THE TASK -> Could you return every line of the material that contains the word "membership"?

MATERIAL FOR THIS TASK ->
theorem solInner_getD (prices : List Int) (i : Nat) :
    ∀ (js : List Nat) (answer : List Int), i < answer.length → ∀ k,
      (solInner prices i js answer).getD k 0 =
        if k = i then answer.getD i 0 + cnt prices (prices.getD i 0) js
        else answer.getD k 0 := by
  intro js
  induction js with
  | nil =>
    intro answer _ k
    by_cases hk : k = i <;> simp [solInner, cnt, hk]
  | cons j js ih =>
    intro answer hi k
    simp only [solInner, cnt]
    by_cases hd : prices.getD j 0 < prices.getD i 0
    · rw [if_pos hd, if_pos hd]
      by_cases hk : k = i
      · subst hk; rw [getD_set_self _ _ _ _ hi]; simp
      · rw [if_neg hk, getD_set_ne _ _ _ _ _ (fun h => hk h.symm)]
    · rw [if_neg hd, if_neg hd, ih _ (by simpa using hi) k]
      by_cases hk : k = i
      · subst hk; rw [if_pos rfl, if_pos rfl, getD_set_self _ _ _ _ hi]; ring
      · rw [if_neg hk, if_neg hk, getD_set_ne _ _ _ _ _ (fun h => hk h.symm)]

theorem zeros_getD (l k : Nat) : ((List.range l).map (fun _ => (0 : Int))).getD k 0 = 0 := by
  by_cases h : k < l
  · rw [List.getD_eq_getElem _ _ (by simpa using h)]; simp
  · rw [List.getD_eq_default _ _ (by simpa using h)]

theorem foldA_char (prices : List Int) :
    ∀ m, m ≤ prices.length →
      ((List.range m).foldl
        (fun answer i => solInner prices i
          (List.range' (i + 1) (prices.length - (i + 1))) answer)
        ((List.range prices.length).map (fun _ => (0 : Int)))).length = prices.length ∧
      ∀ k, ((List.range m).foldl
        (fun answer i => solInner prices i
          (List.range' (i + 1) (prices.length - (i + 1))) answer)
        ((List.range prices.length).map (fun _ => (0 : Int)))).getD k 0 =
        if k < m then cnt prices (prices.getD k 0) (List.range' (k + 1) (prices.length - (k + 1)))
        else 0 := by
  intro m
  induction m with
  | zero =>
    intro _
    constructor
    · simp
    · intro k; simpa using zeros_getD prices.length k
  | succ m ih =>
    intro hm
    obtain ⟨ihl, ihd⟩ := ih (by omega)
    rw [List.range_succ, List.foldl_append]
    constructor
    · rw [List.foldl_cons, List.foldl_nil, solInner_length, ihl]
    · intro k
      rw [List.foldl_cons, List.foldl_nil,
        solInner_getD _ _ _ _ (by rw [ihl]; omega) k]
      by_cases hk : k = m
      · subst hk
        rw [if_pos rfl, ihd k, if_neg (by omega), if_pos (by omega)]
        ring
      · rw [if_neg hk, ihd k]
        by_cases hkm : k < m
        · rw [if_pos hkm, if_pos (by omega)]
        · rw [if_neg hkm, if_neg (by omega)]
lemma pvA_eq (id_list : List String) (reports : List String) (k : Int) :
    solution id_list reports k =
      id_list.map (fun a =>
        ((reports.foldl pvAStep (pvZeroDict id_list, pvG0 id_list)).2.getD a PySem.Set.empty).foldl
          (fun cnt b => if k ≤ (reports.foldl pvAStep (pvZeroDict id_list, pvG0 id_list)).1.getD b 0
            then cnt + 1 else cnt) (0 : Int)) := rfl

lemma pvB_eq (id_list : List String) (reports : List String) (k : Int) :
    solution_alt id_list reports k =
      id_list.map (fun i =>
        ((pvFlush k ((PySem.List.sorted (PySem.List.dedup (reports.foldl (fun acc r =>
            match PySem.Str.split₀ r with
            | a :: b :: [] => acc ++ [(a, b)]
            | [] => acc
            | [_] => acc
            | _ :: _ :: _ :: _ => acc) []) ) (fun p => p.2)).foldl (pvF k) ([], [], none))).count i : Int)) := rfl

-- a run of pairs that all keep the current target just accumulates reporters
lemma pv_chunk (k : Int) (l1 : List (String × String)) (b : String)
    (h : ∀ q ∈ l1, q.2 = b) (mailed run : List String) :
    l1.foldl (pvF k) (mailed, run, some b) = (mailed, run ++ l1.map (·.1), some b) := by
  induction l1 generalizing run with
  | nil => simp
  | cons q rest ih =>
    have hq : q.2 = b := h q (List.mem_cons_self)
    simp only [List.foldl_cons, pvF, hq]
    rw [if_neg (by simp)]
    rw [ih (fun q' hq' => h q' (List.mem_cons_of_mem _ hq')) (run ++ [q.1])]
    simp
* * *
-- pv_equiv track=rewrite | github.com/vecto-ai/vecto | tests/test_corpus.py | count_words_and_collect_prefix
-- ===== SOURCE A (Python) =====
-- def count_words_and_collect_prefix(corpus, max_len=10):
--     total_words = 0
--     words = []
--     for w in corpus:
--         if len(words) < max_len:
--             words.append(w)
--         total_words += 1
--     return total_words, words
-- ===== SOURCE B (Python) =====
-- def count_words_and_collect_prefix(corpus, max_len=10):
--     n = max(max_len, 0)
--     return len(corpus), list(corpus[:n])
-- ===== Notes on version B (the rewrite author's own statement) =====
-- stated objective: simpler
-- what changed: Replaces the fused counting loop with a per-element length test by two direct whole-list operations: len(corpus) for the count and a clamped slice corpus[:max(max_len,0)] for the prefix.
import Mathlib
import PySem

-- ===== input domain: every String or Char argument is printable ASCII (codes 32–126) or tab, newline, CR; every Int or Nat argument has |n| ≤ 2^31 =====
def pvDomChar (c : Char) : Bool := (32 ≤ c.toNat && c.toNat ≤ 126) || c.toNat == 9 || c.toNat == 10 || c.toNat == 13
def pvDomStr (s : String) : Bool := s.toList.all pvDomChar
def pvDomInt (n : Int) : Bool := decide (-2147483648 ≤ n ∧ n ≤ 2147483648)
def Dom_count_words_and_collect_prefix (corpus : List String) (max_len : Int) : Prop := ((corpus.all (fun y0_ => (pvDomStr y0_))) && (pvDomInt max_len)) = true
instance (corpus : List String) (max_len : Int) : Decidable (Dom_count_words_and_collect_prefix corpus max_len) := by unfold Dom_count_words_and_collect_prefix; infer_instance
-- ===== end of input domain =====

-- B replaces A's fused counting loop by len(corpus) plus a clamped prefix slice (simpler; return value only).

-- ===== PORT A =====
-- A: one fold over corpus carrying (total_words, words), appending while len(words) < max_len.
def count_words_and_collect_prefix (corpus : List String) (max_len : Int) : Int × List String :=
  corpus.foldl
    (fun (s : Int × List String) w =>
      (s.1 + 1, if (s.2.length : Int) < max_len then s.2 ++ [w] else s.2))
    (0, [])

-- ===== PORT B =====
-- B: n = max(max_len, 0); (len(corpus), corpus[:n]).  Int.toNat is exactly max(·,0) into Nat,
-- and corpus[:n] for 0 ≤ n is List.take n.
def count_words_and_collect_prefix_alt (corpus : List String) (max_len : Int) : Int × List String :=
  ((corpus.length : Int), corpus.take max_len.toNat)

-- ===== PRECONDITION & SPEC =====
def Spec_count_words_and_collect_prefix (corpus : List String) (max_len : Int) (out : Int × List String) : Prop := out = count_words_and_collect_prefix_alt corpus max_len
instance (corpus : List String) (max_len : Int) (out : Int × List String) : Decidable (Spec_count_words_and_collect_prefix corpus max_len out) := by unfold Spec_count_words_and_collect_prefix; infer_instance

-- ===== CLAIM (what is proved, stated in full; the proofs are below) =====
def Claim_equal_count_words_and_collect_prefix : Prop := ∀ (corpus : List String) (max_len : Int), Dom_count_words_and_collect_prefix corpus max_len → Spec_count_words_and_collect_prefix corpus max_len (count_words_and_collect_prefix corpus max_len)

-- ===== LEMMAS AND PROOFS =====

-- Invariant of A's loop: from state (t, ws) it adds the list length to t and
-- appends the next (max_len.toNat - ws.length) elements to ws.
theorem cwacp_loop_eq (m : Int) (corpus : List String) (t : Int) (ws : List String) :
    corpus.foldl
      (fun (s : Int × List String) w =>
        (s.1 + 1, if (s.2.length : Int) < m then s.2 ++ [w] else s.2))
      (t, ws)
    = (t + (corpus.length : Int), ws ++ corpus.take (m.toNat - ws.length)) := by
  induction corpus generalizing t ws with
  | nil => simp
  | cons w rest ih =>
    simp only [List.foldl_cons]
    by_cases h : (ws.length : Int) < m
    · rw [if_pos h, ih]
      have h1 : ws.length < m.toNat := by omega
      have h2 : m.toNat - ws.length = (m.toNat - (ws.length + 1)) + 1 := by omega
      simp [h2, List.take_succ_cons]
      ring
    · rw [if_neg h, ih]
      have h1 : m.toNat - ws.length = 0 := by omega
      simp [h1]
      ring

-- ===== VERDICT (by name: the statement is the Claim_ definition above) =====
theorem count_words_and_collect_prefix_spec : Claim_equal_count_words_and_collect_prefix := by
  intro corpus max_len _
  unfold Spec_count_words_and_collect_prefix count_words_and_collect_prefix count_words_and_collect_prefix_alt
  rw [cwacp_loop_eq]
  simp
* * *
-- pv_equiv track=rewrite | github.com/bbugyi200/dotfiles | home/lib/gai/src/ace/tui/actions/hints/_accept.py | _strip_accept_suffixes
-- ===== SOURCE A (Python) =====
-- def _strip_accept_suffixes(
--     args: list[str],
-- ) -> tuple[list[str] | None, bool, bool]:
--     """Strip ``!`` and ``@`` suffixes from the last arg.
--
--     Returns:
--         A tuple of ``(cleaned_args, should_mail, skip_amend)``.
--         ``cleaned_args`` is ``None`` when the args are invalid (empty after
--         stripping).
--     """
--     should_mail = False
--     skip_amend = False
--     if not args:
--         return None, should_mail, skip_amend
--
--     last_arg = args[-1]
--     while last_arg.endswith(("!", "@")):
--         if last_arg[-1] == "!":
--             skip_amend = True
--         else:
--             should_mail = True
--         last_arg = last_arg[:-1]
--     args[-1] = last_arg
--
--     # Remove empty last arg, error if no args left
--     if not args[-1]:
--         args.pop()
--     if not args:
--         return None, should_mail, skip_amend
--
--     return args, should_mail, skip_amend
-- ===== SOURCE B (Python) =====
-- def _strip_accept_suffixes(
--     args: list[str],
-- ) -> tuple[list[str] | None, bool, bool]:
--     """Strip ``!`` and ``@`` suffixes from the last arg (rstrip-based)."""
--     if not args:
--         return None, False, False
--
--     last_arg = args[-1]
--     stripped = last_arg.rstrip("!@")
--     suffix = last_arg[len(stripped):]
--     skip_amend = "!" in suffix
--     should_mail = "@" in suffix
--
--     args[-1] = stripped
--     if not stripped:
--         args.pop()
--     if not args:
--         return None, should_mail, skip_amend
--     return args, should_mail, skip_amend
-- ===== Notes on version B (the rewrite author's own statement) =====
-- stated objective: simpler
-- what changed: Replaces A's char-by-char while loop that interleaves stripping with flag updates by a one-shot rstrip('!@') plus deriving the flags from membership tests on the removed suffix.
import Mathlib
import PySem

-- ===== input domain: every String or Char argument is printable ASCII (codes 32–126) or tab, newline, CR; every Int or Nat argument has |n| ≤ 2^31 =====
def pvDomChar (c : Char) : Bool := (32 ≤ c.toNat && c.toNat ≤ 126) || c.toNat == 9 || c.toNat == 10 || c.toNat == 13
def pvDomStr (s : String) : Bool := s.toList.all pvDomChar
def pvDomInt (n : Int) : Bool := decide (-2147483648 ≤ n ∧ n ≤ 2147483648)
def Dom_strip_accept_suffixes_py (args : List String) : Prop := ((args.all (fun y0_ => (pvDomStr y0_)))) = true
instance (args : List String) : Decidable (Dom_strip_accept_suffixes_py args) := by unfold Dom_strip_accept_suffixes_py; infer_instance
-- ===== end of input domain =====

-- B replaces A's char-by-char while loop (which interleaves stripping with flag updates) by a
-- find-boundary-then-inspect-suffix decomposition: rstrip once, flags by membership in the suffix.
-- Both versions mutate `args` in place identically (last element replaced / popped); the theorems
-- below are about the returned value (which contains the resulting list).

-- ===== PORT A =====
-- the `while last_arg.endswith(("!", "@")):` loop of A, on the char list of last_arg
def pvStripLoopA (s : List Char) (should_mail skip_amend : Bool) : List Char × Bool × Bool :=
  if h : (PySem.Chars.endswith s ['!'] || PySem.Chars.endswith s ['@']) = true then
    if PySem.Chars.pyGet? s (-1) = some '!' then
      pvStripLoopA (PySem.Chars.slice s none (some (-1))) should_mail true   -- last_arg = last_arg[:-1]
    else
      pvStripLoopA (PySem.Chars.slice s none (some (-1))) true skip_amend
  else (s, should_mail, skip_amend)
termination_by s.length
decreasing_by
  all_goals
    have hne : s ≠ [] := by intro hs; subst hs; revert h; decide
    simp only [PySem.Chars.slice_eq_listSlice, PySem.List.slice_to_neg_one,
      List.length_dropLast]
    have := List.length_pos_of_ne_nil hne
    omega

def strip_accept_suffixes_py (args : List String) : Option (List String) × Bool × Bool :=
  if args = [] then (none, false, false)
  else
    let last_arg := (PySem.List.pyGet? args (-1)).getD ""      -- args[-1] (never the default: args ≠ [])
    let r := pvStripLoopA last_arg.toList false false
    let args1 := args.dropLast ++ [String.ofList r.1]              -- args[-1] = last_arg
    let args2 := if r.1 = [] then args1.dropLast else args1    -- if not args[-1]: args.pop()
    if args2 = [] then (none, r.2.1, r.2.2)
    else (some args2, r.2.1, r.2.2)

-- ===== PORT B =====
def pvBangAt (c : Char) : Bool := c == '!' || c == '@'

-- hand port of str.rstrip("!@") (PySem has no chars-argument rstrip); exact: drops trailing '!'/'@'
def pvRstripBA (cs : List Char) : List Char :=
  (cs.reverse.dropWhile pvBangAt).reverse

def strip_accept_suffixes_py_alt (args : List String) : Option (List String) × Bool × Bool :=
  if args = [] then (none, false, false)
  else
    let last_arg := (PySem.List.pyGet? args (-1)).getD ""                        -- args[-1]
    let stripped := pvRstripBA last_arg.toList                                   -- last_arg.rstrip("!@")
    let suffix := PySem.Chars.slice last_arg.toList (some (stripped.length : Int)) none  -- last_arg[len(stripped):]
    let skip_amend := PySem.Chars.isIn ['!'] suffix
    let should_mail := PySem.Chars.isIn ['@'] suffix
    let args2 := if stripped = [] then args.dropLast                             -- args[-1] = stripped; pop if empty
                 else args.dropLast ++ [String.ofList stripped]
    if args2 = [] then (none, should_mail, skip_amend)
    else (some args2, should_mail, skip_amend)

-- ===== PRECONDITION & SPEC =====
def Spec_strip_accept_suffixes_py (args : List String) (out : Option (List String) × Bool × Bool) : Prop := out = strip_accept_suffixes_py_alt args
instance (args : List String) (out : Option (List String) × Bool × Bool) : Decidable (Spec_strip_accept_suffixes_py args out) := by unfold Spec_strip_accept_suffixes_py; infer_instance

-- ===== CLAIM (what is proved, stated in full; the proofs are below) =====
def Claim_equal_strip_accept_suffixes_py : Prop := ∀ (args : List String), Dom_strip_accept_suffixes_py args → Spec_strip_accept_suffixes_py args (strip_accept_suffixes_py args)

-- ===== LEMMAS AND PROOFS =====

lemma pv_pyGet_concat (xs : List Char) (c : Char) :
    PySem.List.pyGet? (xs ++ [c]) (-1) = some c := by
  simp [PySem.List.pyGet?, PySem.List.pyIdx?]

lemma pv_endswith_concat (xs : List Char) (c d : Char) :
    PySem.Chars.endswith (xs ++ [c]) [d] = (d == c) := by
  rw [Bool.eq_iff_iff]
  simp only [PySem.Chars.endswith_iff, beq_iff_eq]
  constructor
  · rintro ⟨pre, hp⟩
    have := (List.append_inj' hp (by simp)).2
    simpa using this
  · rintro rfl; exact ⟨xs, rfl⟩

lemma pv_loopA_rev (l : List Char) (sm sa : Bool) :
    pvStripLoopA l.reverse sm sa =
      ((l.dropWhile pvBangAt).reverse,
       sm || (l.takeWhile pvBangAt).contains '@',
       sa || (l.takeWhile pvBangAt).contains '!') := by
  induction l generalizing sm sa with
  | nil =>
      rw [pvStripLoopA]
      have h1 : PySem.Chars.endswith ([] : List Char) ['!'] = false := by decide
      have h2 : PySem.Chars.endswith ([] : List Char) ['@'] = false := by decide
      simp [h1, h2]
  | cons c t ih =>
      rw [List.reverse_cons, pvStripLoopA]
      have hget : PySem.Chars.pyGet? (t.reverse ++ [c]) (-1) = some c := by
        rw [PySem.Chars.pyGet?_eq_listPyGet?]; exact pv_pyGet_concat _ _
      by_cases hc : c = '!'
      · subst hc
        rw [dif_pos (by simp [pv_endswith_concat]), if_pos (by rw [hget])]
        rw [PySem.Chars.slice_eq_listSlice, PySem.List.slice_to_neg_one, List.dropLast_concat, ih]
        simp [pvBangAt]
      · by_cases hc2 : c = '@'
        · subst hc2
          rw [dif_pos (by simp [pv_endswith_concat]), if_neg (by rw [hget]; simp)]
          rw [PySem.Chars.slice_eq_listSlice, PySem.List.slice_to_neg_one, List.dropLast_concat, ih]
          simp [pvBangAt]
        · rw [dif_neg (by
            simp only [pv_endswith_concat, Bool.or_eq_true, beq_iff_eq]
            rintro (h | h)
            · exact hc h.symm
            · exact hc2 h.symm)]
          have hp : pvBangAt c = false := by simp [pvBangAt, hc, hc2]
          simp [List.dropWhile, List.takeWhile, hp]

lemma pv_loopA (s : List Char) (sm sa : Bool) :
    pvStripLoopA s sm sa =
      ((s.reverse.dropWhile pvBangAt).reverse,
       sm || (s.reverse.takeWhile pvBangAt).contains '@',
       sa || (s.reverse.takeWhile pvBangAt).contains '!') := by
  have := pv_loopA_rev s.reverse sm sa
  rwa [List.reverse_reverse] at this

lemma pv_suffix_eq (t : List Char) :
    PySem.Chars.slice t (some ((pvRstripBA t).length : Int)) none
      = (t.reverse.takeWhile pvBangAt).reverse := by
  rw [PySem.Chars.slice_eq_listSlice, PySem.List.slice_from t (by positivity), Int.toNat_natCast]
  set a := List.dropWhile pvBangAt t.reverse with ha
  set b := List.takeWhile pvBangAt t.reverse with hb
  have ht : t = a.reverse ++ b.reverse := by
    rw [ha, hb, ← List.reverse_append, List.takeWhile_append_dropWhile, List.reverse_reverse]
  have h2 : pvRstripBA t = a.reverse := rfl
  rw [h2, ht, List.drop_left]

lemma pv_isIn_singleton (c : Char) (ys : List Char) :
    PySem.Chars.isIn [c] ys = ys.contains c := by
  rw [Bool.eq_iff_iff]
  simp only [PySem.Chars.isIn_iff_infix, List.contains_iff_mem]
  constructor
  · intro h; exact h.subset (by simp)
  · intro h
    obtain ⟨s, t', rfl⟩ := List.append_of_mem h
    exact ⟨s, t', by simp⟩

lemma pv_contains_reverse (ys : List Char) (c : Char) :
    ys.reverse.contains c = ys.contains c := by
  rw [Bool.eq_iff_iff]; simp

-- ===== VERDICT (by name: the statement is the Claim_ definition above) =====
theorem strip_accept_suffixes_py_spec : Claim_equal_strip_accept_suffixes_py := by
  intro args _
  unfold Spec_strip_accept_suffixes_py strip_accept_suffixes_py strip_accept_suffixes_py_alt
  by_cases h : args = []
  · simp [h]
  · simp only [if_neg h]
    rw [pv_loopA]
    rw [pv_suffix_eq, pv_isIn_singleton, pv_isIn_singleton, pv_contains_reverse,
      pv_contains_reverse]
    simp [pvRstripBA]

ANSWER BOX ->
-- what changed: Replaces A's char-by-char while loop that interleaves stripping with flag updates by a one-shot rstrip('!@') plus deriving the flags from membership tests on the removed suffix.
-- find-boundary-then-inspect-suffix decomposition: rstrip once, flags by membership in the suffix.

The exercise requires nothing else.